Start of Block
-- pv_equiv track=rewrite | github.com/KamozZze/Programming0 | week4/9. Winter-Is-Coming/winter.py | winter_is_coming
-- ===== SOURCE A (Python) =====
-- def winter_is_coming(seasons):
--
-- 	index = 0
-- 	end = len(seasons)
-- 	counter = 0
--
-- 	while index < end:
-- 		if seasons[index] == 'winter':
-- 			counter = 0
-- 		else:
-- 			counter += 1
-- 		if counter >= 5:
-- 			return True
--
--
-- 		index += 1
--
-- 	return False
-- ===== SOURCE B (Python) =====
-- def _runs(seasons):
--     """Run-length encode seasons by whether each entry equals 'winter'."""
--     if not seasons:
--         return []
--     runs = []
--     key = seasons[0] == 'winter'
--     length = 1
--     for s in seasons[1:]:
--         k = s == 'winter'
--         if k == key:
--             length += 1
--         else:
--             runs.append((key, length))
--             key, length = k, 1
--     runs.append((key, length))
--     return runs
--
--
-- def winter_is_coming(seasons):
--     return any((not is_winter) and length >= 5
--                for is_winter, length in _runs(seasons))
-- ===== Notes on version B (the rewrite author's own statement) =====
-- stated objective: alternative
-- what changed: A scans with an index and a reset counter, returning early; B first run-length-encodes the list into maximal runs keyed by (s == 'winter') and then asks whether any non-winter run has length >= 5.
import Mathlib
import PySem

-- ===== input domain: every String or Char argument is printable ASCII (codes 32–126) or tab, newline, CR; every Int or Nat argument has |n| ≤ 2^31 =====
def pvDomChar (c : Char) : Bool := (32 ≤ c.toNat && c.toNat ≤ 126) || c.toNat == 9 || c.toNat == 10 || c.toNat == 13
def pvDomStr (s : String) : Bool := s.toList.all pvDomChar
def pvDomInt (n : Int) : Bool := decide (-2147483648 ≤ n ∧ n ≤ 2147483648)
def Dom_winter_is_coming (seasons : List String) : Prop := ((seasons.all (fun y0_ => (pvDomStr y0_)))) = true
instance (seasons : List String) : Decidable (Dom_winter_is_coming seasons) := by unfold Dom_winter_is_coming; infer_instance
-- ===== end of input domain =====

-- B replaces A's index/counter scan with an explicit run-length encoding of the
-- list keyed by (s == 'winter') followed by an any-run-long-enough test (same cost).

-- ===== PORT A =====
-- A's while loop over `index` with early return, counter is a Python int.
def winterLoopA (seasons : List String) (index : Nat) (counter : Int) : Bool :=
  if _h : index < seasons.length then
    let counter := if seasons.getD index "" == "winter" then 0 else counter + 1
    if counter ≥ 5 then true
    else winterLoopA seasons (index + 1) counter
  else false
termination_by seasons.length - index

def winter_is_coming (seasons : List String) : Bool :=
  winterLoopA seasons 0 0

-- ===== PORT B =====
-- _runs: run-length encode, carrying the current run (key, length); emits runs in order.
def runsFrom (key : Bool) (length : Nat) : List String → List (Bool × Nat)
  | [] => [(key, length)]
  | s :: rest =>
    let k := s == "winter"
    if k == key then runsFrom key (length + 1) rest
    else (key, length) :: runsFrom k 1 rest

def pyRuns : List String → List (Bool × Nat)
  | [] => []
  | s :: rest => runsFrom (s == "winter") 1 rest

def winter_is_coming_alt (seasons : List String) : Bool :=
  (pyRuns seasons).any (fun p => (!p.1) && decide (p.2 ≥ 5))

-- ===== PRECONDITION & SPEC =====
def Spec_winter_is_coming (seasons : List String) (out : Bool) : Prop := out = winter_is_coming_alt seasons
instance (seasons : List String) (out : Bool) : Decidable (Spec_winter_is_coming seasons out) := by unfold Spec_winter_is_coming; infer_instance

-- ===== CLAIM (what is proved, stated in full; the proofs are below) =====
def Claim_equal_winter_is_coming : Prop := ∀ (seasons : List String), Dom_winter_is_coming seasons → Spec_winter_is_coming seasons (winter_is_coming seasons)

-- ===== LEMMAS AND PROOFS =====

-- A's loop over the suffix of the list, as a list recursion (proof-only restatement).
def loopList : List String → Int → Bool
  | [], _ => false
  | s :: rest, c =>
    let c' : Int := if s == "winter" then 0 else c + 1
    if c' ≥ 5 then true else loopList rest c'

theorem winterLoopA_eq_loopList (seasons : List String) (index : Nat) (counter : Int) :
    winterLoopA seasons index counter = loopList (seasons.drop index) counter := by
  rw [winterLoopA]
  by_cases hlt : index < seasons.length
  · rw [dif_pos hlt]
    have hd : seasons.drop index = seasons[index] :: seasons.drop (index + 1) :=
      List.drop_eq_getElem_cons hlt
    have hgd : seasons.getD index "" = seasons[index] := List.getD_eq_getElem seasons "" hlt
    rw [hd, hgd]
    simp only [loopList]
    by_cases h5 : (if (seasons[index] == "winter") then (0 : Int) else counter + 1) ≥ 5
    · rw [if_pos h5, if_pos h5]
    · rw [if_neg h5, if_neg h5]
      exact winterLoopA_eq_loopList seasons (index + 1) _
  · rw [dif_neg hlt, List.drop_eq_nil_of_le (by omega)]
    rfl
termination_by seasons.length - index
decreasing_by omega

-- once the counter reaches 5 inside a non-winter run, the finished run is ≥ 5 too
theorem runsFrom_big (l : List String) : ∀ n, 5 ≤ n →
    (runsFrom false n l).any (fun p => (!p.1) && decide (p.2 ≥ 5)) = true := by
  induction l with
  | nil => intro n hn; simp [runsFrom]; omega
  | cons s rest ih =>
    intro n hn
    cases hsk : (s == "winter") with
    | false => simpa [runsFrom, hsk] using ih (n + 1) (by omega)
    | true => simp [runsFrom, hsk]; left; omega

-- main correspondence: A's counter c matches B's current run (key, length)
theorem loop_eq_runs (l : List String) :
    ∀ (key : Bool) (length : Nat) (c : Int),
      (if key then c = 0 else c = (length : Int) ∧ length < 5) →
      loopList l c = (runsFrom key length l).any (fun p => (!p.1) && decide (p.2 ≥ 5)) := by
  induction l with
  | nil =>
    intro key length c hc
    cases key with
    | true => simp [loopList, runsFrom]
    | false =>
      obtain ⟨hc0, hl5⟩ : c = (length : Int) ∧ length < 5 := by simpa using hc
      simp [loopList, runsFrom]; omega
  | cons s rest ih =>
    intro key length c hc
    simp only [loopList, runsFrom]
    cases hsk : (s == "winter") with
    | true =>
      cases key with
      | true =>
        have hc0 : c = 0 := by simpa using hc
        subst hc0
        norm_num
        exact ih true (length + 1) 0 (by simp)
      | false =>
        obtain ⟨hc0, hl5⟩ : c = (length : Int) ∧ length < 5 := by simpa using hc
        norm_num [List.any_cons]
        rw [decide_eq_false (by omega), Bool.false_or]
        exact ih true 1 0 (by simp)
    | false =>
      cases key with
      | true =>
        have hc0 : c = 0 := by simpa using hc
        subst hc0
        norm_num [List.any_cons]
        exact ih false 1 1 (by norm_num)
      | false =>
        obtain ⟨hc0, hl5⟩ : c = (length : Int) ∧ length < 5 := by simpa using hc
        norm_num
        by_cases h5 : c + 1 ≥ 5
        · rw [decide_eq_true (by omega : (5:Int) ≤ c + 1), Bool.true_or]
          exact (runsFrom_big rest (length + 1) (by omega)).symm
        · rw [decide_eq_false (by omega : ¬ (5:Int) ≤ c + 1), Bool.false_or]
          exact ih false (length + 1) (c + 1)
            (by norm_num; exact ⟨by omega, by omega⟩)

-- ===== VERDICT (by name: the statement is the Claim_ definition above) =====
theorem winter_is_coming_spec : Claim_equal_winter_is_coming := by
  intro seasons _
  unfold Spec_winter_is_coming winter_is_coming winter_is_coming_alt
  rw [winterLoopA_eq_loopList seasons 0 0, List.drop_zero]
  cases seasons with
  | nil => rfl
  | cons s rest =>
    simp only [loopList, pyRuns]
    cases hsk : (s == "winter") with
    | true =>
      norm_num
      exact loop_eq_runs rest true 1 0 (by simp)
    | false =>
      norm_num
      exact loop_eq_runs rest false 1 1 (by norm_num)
End of Block
**Task item:** Return exactly, and only, the lines from the start of the listing through the line with "k = s == 'winter'".

**Written reply:**
-- pv_equiv track=rewrite | github.com/KamozZze/Programming0 | week4/9. Winter-Is-Coming/winter.py | winter_is_coming
-- ===== SOURCE A (Python) =====
-- def winter_is_coming(seasons):
--
-- 	index = 0
-- 	end = len(seasons)
-- 	counter = 0
--
-- 	while index < end:
-- 		if seasons[index] == 'winter':
-- 			counter = 0
-- 		else:
-- 			counter += 1
-- 		if counter >= 5:
-- 			return True
--
--
-- 		index += 1
--
-- 	return False
-- ===== SOURCE B (Python) =====
-- def _runs(seasons):
--     """Run-length encode seasons by whether each entry equals 'winter'."""
--     if not seasons:
--         return []
--     runs = []
--     key = seasons[0] == 'winter'
--     length = 1
--     for s in seasons[1:]:
--         k = s == 'winter'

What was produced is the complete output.